WHAT THIS TASK INVOLVES: Scan the entries below for the string "tried" and copy every line where it turns up.

GIVEN ENTRIES:
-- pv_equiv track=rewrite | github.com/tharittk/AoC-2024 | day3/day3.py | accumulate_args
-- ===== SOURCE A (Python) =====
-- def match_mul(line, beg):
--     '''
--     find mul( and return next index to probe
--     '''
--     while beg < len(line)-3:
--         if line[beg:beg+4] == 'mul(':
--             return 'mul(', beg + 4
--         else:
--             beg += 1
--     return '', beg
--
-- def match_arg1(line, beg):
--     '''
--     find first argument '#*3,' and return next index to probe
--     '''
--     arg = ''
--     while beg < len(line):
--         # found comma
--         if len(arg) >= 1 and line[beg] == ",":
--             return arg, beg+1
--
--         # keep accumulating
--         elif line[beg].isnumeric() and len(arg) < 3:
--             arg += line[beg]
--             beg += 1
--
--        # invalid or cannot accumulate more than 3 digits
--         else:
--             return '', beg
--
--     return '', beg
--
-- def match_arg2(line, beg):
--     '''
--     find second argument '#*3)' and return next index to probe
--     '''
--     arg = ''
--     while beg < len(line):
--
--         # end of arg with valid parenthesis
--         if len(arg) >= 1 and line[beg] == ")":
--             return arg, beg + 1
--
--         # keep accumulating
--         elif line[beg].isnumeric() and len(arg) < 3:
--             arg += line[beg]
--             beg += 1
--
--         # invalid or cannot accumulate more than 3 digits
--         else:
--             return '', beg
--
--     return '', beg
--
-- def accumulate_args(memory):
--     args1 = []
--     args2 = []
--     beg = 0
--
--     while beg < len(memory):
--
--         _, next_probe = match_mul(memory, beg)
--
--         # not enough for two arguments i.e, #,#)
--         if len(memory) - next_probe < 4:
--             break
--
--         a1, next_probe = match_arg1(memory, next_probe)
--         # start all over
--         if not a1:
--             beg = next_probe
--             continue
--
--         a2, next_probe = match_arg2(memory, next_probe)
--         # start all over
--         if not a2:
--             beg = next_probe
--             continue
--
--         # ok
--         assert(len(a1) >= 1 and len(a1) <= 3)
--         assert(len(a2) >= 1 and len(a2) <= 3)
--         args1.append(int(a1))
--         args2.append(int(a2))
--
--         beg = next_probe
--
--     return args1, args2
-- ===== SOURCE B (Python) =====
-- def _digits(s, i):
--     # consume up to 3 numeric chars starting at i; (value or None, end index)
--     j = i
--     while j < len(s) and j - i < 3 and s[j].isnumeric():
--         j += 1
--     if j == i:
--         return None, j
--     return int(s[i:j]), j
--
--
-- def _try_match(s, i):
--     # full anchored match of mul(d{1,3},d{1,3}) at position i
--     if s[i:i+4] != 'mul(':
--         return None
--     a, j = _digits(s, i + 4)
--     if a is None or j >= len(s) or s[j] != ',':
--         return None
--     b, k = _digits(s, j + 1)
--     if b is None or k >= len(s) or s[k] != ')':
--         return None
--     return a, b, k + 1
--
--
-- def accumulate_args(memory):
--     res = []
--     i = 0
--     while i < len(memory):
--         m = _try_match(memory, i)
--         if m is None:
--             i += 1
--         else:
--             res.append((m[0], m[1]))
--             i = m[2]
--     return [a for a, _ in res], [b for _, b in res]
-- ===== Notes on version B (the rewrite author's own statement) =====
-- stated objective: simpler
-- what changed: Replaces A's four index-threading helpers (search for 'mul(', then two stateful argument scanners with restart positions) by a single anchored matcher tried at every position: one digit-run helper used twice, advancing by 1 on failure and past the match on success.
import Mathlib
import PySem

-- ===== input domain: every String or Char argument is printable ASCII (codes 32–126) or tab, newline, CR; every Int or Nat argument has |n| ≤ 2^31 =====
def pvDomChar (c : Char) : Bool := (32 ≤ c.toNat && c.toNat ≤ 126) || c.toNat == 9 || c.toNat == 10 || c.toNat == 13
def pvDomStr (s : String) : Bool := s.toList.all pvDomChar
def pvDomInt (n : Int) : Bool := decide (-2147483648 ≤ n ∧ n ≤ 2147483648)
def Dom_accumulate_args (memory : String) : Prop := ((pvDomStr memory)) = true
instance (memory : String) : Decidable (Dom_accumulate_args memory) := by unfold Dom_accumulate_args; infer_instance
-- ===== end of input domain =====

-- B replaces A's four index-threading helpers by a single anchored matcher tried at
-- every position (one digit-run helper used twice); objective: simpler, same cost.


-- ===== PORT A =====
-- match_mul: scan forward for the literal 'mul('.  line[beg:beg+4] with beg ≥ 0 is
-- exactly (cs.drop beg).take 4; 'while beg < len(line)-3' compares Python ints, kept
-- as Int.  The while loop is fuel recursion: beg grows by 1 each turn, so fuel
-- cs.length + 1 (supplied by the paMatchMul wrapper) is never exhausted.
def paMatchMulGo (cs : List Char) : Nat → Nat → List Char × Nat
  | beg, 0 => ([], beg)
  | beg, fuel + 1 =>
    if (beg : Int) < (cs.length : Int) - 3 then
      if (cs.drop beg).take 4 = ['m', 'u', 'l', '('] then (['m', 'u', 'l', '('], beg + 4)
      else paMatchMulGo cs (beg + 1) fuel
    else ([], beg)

SOLUTION TO THIS PROBLEM:
-- what changed: Replaces A's four index-threading helpers (search for 'mul(', then two stateful argument scanners with restart positions) by a single anchored matcher tried at every position: one digit-run helper used twice, advancing by 1 on failure and past the match on success.
-- B replaces A's four index-threading helpers by a single anchored matcher tried at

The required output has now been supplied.